[<prev] [next>] [thread-next>] [day] [month] [year] [list]
Message-ID: <Pine.GSO.4.64.0805211115390.8451@westnet.com>
Date: Wed, 21 May 2008 13:34:56 -0400 (EDT)
From: Greg Smith <gsmith@...gsmith.com>
To: lkml <linux-kernel@...r.kernel.org>
Subject: PostgreSQL pgbench performance regression in 2.6.23+
PostgreSQL ships with a simple database benchmarking tool named pgbench,
in what's labeled the contrib section (in many distributions it's a
separate package from the main server/client ones). I see there's been
some work done already improving how the PostgreSQL server works under the
new scheduler (the "Poor PostgreSQL scaling on Linux 2.6.25-rc5" thread).

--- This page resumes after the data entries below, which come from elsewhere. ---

-- pv_equiv track=rewrite | github.com/grantflow-ai/grantflow | services/backend/src/utils/text.py | _finalize_normalized_lines
-- ===== SOURCE A (Python) =====
-- def _finalize_normalized_lines(normalized_lines: list[str]) -> str:
--     result: list[str] = []
--     for line in normalized_lines:
--         if line or (result and result[-1]):
--             result.append(line)
--     while result and not result[-1]:
--         result.pop()
--     return "\n".join(result)
-- ===== SOURCE B (Python) =====
-- def _finalize_normalized_lines(normalized_lines: list[str]) -> str:
--     # Partition into maximal runs of non-empty lines; drop blank runs entirely,
--     # then rejoin the runs with exactly one blank line between them.
--     groups: list[list[str]] = []
--     run: list[str] = []
--     for line in normalized_lines:
--         if line:
--             run.append(line)
--         elif run:
--             groups.append(run)
--             run = []
--     if run:
--         groups.append(run)
--     return "\n\n".join("\n".join(g) for g in groups)
-- ===== Notes on version B (the rewrite author's own statement) =====
-- stated objective: alternative
-- what changed: Replaces A's stateful accumulator with lookback at result[-1] plus a trailing while-pop pass by a single partition into maximal runs of non-empty lines joined with '\n\n' (blank-line handling falls out of the grouping; no trim pass).
import Mathlib
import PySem

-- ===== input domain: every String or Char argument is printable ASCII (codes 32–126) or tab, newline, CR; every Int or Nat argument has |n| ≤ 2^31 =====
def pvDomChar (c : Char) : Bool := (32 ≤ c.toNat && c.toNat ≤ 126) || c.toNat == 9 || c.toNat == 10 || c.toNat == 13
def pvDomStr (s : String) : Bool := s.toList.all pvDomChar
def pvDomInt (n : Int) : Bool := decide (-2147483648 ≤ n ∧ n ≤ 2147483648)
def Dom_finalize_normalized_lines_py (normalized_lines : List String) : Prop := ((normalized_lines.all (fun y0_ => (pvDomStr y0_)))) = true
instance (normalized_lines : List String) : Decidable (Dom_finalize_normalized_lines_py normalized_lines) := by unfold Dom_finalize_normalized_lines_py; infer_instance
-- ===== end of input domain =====

-- B replaces A's lookback accumulator + trailing-pop pass by a partition into runs of
-- non-empty lines joined with a blank line; same output, no speed claim (alternative).

-- ===== PORT A =====
-- the for-loop: result accumulator, append when 'line or (result and result[-1])'
def pvALoop (res : List String) : List String → List String
  | [] => res
  | line :: rest =>
      pvALoop (if line ≠ "" ∨ (res ≠ [] ∧ res.getLastD "" ≠ "") then res ++ [line] else res) rest

-- the 'while result and not result[-1]: result.pop()' pass (remove trailing empty strings)
def pvPopTrailing : List String → List String
  | [] => []
  | x :: xs =>
      match pvPopTrailing xs with
      | [] => if x = "" then [] else [x]
      | ys => x :: ys

def finalize_normalized_lines_py (normalized_lines : List String) : String :=
  PySem.Str.join "\n" (pvPopTrailing (pvALoop [] normalized_lines))

-- ===== PORT B =====
-- the for-loop of Source B: build (groups, run)
def pvBLoop (st : List (List String) × List String) : List String → List (List String) × List String
  | [] => st
  | line :: rest =>
      pvBLoop
        (if line ≠ "" then (st.1, st.2 ++ [line])
         else if st.2 ≠ [] then (st.1 ++ [st.2], []) else st) rest

def finalize_normalized_lines_py_alt (normalized_lines : List String) : String :=
  let st := pvBLoop ([], []) normalized_lines
  let groups := if st.2 ≠ [] then st.1 ++ [st.2] else st.1
  PySem.Str.join "\n\n" (groups.map (PySem.Str.join "\n"))

-- ===== PRECONDITION & SPEC =====
def Spec_finalize_normalized_lines_py (normalized_lines : List String) (out : String) : Prop := out = finalize_normalized_lines_py_alt normalized_lines
instance (normalized_lines : List String) (out : String) : Decidable (Spec_finalize_normalized_lines_py normalized_lines out) := by unfold Spec_finalize_normalized_lines_py; infer_instance

-- ===== CLAIM (what is proved, stated in full; the proofs are below) =====
def Claim_equal_finalize_normalized_lines_py : Prop := ∀ (normalized_lines : List String), Dom_finalize_normalized_lines_py normalized_lines → Spec_finalize_normalized_lines_py normalized_lines (finalize_normalized_lines_py normalized_lines)

-- ===== LEMMAS AND PROOFS =====

-- 'pvJ gs' = the groups gs separated by single empty lines (A's accumulator contents)
def pvJ : List (List String) → List String
  | [] => []
  | [g] => g
  | g :: gs => g ++ "" :: pvJ gs

-- the shape of A's accumulator as a function of B's state (groups, run)
def pvEnc (gs : List (List String)) (cur : List String) : List String :=
  if cur = [] then (if gs = [] then [] else pvJ gs ++ [""]) else pvJ (gs ++ [cur])

-- well-formedness of B's state: groups are nonempty runs of nonempty lines
def pvWF (gs : List (List String)) (cur : List String) : Prop :=
  (∀ g ∈ gs, g ≠ [] ∧ ∀ s ∈ g, s ≠ "") ∧ (∀ s ∈ cur, s ≠ "")

theorem pvJ_concat (gs : List (List String)) (c : List String) :
    pvJ (gs ++ [c]) = if gs = [] then c else pvJ gs ++ "" :: c := by
  induction gs with
  | nil => simp [pvJ]
  | cons g rest ih =>
    cases rest with
    | nil => simp [pvJ]
    | cons h t =>
      simp only [List.cons_append, pvJ] at *
      rw [ih]
      simp

theorem pvLastD_append (l c : List String) (hc : c ≠ []) (hcs : ∀ s ∈ c, s ≠ "") :
    (l ++ c).getLastD "" ≠ "" := by
  have h1 : (l ++ c).getLast? = c.getLast? := List.getLast?_append_of_ne_nil l hc
  have h2 : c.getLast? = some (c.getLast hc) := List.getLast?_eq_some_getLast hc
  have hm : c.getLast hc ∈ c := List.getLast_mem hc
  simp [List.getLastD_eq_getLast?, h1, h2]
  exact hcs _ hm

theorem pvEnc_wf_concat (gs : List (List String)) (cur : List String)
    (hgs : ∀ g ∈ gs, g ≠ [] ∧ ∀ s ∈ g, s ≠ "") (hc : cur ≠ []) (hcur : ∀ s ∈ cur, s ≠ "") :
    ∀ g ∈ gs ++ [cur], g ≠ [] ∧ ∀ s ∈ g, s ≠ "" := by
  intro g hg
  rcases List.mem_append.mp hg with h' | h'
  · exact hgs g h'
  · simp at h'; subst h'; exact ⟨hc, hcur⟩

theorem pvMain (lines : List String) : ∀ (gs : List (List String)) (cur : List String),
    pvWF gs cur →
    pvALoop (pvEnc gs cur) lines = pvEnc (pvBLoop (gs, cur) lines).1 (pvBLoop (gs, cur) lines).2
      ∧ pvWF (pvBLoop (gs, cur) lines).1 (pvBLoop (gs, cur) lines).2 := by
  induction lines with
  | nil => intro gs cur h; exact ⟨rfl, h⟩
  | cons line rest ih =>
    intro gs cur h
    obtain ⟨hgs, hcur⟩ := h
    by_cases hl : line = ""
    · subst hl
      by_cases hc : cur = []
      · subst hc
        have hcondA : ¬ (("" : String) ≠ "" ∨ (pvEnc gs [] ≠ [] ∧ (pvEnc gs []).getLastD "" ≠ "")) := by
          by_cases hg : gs = []
          · simp [pvEnc, hg]
          · have hlast : (pvJ gs ++ [""]).getLastD "" = "" := by
              simp [List.getLastD_eq_getLast?,
                List.getLast?_append_of_ne_nil (pvJ gs) (by simp : ([""] : List String) ≠ [])]
            simp [pvEnc, hg]
        have hA : pvALoop (pvEnc gs []) ("" :: rest) = pvALoop (pvEnc gs []) rest := by
          simp only [pvALoop]; rw [if_neg hcondA]
        have hB : pvBLoop (gs, ([] : List String)) ("" :: rest) = pvBLoop (gs, []) rest := by
          simp [pvBLoop]
        rw [hA, hB]
        exact ih gs [] ⟨hgs, by simp⟩
      · -- line = "", run nonempty: A appends "", B closes the run
        have henc : pvEnc gs cur = pvJ (gs ++ [cur]) := by simp [pvEnc, hc]
        have hcond : (("" : String) ≠ "" ∨ (pvEnc gs cur ≠ [] ∧ (pvEnc gs cur).getLastD "" ≠ "")) := by
          right
          constructor
          · rw [henc, pvJ_concat]
            split <;> simp [hc]
          · rw [henc, pvJ_concat]
            split
            · exact pvLastD_append [] cur hc hcur
            · have h' : pvJ gs ++ "" :: cur = (pvJ gs ++ [""]) ++ cur := by simp
              rw [h']; exact pvLastD_append _ cur hc hcur
        have hstep : pvEnc gs cur ++ [""] = pvEnc (gs ++ [cur]) [] := by
          rw [henc]; simp [pvEnc]
        have hA : pvALoop (pvEnc gs cur) ("" :: rest) = pvALoop (pvEnc (gs ++ [cur]) []) rest := by
          simp only [pvALoop]; rw [if_pos hcond, hstep]
        have hB : pvBLoop (gs, cur) ("" :: rest) = pvBLoop (gs ++ [cur], []) rest := by
          simp [pvBLoop, hc]
        rw [hA, hB]
        exact ih (gs ++ [cur]) [] ⟨pvEnc_wf_concat gs cur hgs hc hcur, by simp⟩
    · -- nonempty line: both append it to the current run
      have hstep : pvEnc gs cur ++ [line] = pvEnc gs (cur ++ [line]) := by
        by_cases hc : cur = []
        · subst hc
          by_cases hg : gs = [] <;> simp [pvEnc, hg, pvJ_concat, pvJ]
        · simp only [pvEnc, if_neg hc, if_neg (by simp : ¬ cur ++ [line] = [])]
          rw [pvJ_concat, pvJ_concat]
          split <;> simp
      have hA : pvALoop (pvEnc gs cur) (line :: rest) = pvALoop (pvEnc gs (cur ++ [line])) rest := by
        simp only [pvALoop]; rw [if_pos (Or.inl hl), hstep]
      have hB : pvBLoop (gs, cur) (line :: rest) = pvBLoop (gs, cur ++ [line]) rest := by
        simp [pvBLoop, hl]
      rw [hA, hB]
      refine ih gs (cur ++ [line]) ⟨hgs, ?_⟩
      intro s hs
      rcases List.mem_append.mp hs with h' | h'
      · exact hcur s h'
      · simp at h'; subst h'; exact hl

theorem pvPop_append_empty (l : List String) : pvPopTrailing (l ++ [""]) = pvPopTrailing l := by
  induction l with
  | nil => simp [pvPopTrailing]
  | cons a t ih => simp [pvPopTrailing, ih]

theorem pvPop_append_ne (l : List String) (x : String) (hx : x ≠ "") :
    pvPopTrailing (l ++ [x]) = l ++ [x] := by
  induction l with
  | nil => simp [pvPopTrailing, hx]
  | cons a t ih =>
    simp only [List.cons_append, pvPopTrailing, ih]
    cases h : t ++ [x] with
    | nil => simp at h
    | cons b r => rfl

theorem pvJ_ends_ne (gs : List (List String)) (h : ∀ g ∈ gs, g ≠ [] ∧ ∀ s ∈ g, s ≠ "") :
    pvPopTrailing (pvJ gs) = pvJ gs := by
  rcases List.eq_nil_or_concat gs with rfl | ⟨gs', g, hgseq⟩
  · simp [pvJ, pvPopTrailing]
  · rw [List.concat_eq_append] at hgseq
    subst hgseq
    obtain ⟨hg, hgstr⟩ := h g (by simp)
    rcases List.eq_nil_or_concat g with rfl | ⟨g', x, hgeq⟩
    · exact absurd rfl hg
    · rw [List.concat_eq_append] at hgeq
      subst hgeq
      have hx : x ≠ "" := hgstr x (by simp)
      rw [pvJ_concat]
      split
      · exact pvPop_append_ne g' x hx
      · have h' : pvJ gs' ++ "" :: (g' ++ [x]) = (pvJ gs' ++ "" :: g') ++ [x] := by simp
        rw [h', pvPop_append_ne _ x hx]

theorem pvPop_enc (gs : List (List String)) (cur : List String) (h : pvWF gs cur) :
    pvPopTrailing (pvEnc gs cur) = pvJ (if cur = [] then gs else gs ++ [cur]) := by
  obtain ⟨hgs, hcur⟩ := h
  by_cases hc : cur = []
  · subst hc
    by_cases hg : gs = []
    · simp [pvEnc, hg, pvJ, pvPopTrailing]
    · have hfix := pvJ_ends_ne gs hgs
      simp [pvEnc, hg, pvPop_append_empty, hfix]
  · simp only [pvEnc, if_neg hc]
    exact pvJ_ends_ne _ (pvEnc_wf_concat gs cur hgs hc hcur)

-- string-join lemmas (via the PySem.Chars bridge)
theorem pvCharsJoin_append (sep : List Char) (l1 l2 : List (List Char)) (h1 : l1 ≠ [])
    (h2 : l2 ≠ []) :
    PySem.Chars.join sep (l1 ++ l2) = PySem.Chars.join sep l1 ++ sep ++ PySem.Chars.join sep l2 := by
  induction l1 with
  | nil => exact absurd rfl h1
  | cons a t ih =>
    cases t with
    | nil =>
      cases l2 with
      | nil => exact absurd rfl h2
      | cons b r => simp [PySem.Chars.join_singleton, PySem.Chars.join_cons_cons]
    | cons a' t' =>
      have h' := ih (by simp)
      cases h'' : t' ++ l2 with
      | nil => simp at h''; exact absurd h''.2 h2
      | cons c r =>
        simp only [List.cons_append, PySem.Chars.join_cons_cons, h''] at *
        rw [h']
        simp

theorem pvStrJoin_nil (sep : String) : PySem.Str.join sep [] = "" := by
  apply String.toList_inj.mp
  simp [PySem.Str.toList_join, PySem.Chars.join_nil]

theorem pvStrJoin_singleton (sep g : String) : PySem.Str.join sep [g] = g := by
  apply String.toList_inj.mp
  simp [PySem.Str.toList_join, PySem.Chars.join_singleton]

theorem pvStrJoin_cons_cons (sep a b : String) (r : List String) :
    PySem.Str.join sep (a :: b :: r) = a ++ sep ++ PySem.Str.join sep (b :: r) := by
  apply String.toList_inj.mp
  simp [PySem.Str.toList_join, PySem.Chars.join_cons_cons]

theorem pvStrJoin_append (sep : String) (l1 l2 : List String) (h1 : l1 ≠ []) (h2 : l2 ≠ []) :
    PySem.Str.join sep (l1 ++ l2) = PySem.Str.join sep l1 ++ sep ++ PySem.Str.join sep l2 := by
  have H := pvCharsJoin_append sep.toList (l1.map String.toList) (l2.map String.toList)
    (by simpa using h1) (by simpa using h2)
  apply String.toList_inj.mp
  simp only [PySem.Str.toList_join, String.toList_append, List.map_append]
  rw [H]

theorem pvJ_ne_nil (g : List String) (t : List (List String)) (hg : g ≠ []) :
    pvJ (g :: t) ≠ [] := by
  cases t with
  | nil => simpa [pvJ] using hg
  | cons h r => simp [pvJ, hg]

theorem pvJoinJ (gs : List (List String)) (hne : ∀ g ∈ gs, g ≠ []) :
    PySem.Str.join "\n" (pvJ gs)
      = PySem.Str.join "\n\n" (gs.map (PySem.Str.join "\n")) := by
  induction gs with
  | nil => simp [pvJ, pvStrJoin_nil]
  | cons g rest ih =>
    cases rest with
    | nil => simp [pvJ, pvStrJoin_singleton]
    | cons h t =>
      have hg : g ≠ [] := hne g (by simp)
      have hh : h ≠ [] := hne h (by simp)
      have hr : pvJ (h :: t) ≠ [] := pvJ_ne_nil h t hh
      have ih' := ih (by intro g' hg'; exact hne g' (by simp [hg']))
      show PySem.Str.join "\n" (g ++ "" :: pvJ (h :: t)) = _
      rw [pvStrJoin_append "\n" g ("" :: pvJ (h :: t)) hg (by simp)]
      have hmid : PySem.Str.join "\n" ("" :: pvJ (h :: t))
          = "" ++ "\n" ++ PySem.Str.join "\n" (pvJ (h :: t)) := by
        have h' := pvStrJoin_append "\n" [""] (pvJ (h :: t)) (by simp) hr
        simpa [pvStrJoin_singleton] using h'
      rw [hmid, ih']
      rw [show (g :: h :: t).map (PySem.Str.join "\n")
            = PySem.Str.join "\n" g :: PySem.Str.join "\n" h :: t.map (PySem.Str.join "\n")
          from by simp]
      rw [pvStrJoin_cons_cons]
      rw [show (PySem.Str.join "\n" h :: t.map (PySem.Str.join "\n"))
            = (h :: t).map (PySem.Str.join "\n") from by simp]
      apply String.toList_inj.mp
      simp

-- ===== VERDICT (by name: the statement is the Claim_ definition above) =====
theorem finalize_normalized_lines_py_spec : Claim_equal_finalize_normalized_lines_py := by
  unfold Claim_equal_finalize_normalized_lines_py
  intro lines _
  unfold Spec_finalize_normalized_lines_py finalize_normalized_lines_py finalize_normalized_lines_py_alt
  obtain ⟨heq, hwf⟩ := pvMain lines [] [] ⟨by simp, by simp⟩
  rcases hst : pvBLoop ([], []) lines with ⟨G, C⟩
  rw [hst] at heq hwf
  obtain ⟨hgs, hcur⟩ := hwf
  have henc0 : pvEnc [] [] = [] := by simp [pvEnc]
  rw [henc0] at heq
  show PySem.Str.join "\n" (pvPopTrailing (pvALoop [] lines))
      = PySem.Str.join "\n\n" ((if (G, C).2 ≠ [] then (G, C).1 ++ [(G, C).2] else (G, C).1).map (PySem.Str.join "\n"))
  rw [heq, pvPop_enc G C ⟨hgs, hcur⟩]
  by_cases hc : C = []
  · rw [if_pos hc, if_neg (by simp [hc])]
    exact pvJoinJ G (fun g hg => (hgs g hg).1)
  · rw [if_neg hc, if_pos (by simpa using hc)]
    exact pvJoinJ (G ++ [C]) (fun g hg => (pvEnc_wf_concat G C hgs hc hcur g hg).1)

I wanted to provide you a different test case using pgbench that has taken
a sharp dive starting with 2.6.23, and the server improvement changes in
2.6.25 actually made this problem worse.
I think it will be easy for someone else to replicate my results and I'll
go over the exact procedure below. To start with a view of how bad the
regression is, here's a summary of the results on one system, an AMD X2
4600+ running at 2.4GHz, with a few interesting kernels. I threw in
results from Solaris 10 on this system as a nice independant reference
point. The numbers here are transactions/second (TPS) running a simple
read-only test over a 160MB data set, I took the median from 3 test runs:
Clients 2.6.9 2.6.22 2.6.24 2.6.25 Solaris
1 11173 11052 10526 10700 9656
2 18035 16352 14447 10370 14518
3 19365 15414 17784 9403 14062
4 18975 14290 16832 8882 14568
5 18652 14211 16356 8527 15062
6 17830 13291 16763 9473 15314
8 15837 12374 15343 9093 15164
10 14829 11218 10732 9057 14967
15 14053 11116 7460 7113 13944
20 13713 11412 7171 7017 13357
30 13454 11191 7049 6896 12987
40 13103 11062 7001 6820 12871
50 12311 11255 6915 6797 12858
That's the CentOS 4 2.6.9 kernel there, while the rest are stock ones I
compiled with a minimum of fiddling from the defaults (just adding support
for my SATA RAID card). You can see a major drop with the recent kernels
at high client loads, and the changes in 2.6.25 seem to have really hurt
even the low client count ones.
The other recent hardware I have here, an Intel Q6600 based system, gives
even more maddening results. On successive benchmark runs, you can watch
it break down only sometimes once you get just above 8 clients. At 10 and
15 clients, when I run it a few times, I'll sometimes get results in the
good 25-30K TPS range, while others will give the 10K slow case. It's not
a smooth drop off like in the AMD case, the results from 10-15 are really
unstable. I've attached some files with 5 quick runs at each client load
so you can see what I'm talking about. On that system I was also able to
test 2.6.26-rc2 which doesn't look all that different from 2.6.25.
All these results are running everything on the server using the default
local sockets-based interface, which is relevant in the real world because
that's how a web app hosted on the same system will talk to the database.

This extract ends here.